Task item: Lines from the top of the entries through the line that has "-- ===== Notes" must be duplicated exactly, and no others.
• • •
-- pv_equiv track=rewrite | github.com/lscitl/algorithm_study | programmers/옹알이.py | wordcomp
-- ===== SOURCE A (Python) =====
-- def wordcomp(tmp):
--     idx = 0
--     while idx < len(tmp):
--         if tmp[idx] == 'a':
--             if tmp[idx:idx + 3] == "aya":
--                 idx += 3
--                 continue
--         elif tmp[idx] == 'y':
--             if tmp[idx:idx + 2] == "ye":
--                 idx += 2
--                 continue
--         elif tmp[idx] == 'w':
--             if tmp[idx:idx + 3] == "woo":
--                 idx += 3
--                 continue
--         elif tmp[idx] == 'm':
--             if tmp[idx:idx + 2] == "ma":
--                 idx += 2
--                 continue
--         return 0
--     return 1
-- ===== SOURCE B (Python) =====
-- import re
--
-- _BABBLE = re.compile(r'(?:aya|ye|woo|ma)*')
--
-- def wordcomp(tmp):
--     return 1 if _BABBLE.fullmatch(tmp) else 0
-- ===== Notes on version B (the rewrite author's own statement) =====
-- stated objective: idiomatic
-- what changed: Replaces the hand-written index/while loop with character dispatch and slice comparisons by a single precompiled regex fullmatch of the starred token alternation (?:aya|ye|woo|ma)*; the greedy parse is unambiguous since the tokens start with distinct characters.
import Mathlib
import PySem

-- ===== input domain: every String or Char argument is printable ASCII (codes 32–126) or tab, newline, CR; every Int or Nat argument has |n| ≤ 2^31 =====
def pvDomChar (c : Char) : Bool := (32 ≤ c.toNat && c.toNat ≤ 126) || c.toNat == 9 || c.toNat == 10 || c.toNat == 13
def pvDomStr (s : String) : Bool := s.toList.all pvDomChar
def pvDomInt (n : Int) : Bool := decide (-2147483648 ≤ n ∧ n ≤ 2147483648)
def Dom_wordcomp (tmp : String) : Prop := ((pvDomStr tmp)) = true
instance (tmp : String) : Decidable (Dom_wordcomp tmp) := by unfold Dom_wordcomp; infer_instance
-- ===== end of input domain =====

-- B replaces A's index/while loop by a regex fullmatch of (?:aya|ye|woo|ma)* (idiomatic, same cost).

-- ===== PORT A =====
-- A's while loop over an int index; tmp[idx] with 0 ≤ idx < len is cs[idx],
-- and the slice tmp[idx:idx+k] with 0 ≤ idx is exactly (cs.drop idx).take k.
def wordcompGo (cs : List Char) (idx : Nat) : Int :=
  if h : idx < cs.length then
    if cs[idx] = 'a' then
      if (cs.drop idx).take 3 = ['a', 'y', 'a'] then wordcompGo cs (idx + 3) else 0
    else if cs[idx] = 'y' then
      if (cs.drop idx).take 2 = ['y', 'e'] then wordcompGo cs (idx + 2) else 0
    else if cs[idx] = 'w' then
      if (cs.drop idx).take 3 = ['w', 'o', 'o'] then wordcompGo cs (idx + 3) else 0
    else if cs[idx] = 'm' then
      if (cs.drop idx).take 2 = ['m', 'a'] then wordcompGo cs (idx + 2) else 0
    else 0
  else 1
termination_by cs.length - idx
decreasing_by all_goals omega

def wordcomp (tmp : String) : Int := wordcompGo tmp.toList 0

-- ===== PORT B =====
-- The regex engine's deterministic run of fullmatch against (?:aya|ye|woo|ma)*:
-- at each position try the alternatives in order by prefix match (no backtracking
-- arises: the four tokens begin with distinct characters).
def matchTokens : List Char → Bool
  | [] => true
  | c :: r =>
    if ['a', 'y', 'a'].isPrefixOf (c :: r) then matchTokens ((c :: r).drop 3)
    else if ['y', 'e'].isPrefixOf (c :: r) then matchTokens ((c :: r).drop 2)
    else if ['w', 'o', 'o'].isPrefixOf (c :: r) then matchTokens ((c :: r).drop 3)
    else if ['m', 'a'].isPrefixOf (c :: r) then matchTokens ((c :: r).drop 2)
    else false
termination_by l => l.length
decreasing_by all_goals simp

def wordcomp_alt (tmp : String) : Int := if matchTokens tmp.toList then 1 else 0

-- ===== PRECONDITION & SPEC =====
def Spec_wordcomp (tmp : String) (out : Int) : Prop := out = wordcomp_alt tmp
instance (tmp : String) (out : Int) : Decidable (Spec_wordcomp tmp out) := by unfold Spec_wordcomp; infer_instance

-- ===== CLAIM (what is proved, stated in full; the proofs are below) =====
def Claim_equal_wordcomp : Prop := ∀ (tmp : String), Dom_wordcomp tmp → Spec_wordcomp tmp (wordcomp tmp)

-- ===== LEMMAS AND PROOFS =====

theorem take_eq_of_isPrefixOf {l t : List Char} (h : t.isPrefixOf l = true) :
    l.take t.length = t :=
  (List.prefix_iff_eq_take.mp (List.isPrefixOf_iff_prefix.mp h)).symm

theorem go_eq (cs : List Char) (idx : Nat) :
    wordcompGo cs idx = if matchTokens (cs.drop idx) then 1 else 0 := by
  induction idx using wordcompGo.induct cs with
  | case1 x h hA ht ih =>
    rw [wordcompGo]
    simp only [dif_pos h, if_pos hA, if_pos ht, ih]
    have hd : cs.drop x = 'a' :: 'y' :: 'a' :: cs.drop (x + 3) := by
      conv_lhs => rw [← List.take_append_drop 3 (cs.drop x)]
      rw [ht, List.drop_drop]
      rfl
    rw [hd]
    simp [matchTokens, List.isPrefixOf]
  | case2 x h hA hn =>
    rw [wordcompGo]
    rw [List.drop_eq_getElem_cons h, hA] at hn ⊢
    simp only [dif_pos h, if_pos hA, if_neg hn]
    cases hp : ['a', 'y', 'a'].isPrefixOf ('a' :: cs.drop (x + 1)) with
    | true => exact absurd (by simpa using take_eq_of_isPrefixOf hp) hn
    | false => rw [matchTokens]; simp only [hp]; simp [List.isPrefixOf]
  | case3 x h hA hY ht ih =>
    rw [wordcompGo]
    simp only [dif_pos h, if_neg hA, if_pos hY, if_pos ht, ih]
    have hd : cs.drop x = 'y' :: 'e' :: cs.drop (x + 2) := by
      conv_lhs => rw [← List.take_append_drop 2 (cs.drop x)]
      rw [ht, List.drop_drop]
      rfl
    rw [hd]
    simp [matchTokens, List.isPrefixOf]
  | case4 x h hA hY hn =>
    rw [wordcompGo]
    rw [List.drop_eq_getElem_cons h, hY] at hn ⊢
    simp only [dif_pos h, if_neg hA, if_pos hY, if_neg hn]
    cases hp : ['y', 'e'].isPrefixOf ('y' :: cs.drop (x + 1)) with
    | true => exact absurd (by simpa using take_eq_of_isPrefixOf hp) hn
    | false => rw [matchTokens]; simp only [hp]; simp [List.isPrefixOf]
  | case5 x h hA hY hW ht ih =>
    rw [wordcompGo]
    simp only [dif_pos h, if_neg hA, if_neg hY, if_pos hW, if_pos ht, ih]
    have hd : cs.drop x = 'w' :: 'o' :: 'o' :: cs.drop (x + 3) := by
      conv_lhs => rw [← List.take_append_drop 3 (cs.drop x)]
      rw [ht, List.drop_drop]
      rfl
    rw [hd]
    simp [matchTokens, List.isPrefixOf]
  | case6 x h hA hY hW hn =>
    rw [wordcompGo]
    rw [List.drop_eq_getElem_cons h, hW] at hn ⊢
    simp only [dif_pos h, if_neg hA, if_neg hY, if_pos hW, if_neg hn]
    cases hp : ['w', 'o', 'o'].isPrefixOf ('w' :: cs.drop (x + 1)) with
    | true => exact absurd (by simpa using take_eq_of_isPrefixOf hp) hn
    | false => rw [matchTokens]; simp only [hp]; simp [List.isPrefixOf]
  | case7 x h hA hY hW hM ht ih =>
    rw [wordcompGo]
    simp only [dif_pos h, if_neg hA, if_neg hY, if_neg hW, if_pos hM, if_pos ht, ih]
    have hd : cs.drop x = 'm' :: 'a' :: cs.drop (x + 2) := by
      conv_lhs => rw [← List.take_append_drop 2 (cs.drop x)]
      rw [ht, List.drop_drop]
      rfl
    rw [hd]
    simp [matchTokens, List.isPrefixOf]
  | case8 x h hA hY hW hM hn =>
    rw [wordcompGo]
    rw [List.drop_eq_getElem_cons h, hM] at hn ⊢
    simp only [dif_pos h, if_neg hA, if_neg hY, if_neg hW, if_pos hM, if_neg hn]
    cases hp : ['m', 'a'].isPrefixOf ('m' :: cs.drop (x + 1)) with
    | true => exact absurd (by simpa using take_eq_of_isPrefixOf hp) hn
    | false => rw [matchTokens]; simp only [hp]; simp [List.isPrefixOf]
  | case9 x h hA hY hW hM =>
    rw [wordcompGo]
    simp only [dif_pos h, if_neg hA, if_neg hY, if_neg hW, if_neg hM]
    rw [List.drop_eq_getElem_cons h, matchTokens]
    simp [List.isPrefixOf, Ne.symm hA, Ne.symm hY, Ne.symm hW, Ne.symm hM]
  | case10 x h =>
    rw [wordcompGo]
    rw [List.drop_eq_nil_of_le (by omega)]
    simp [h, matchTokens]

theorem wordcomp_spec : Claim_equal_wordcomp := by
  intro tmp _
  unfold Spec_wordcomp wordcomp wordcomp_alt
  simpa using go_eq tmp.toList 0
• • •
Written answer:
-- pv_equiv track=rewrite | github.com/lscitl/algorithm_study | programmers/옹알이.py | wordcomp
-- ===== SOURCE A (Python) =====
-- def wordcomp(tmp):
--     idx = 0
--     while idx < len(tmp):
--         if tmp[idx] == 'a':
--             if tmp[idx:idx + 3] == "aya":
--                 idx += 3
--                 continue
--         elif tmp[idx] == 'y':
--             if tmp[idx:idx + 2] == "ye":
--                 idx += 2
--                 continue
--         elif tmp[idx] == 'w':
--             if tmp[idx:idx + 3] == "woo":
--                 idx += 3
--                 continue
--         elif tmp[idx] == 'm':
--             if tmp[idx:idx + 2] == "ma":
--                 idx += 2
--                 continue
--         return 0
--     return 1
-- ===== SOURCE B (Python) =====
-- import re
--
-- _BABBLE = re.compile(r'(?:aya|ye|woo|ma)*')
--
-- def wordcomp(tmp):
--     return 1 if _BABBLE.fullmatch(tmp) else 0
-- ===== Notes on version B (the rewrite author's own statement) =====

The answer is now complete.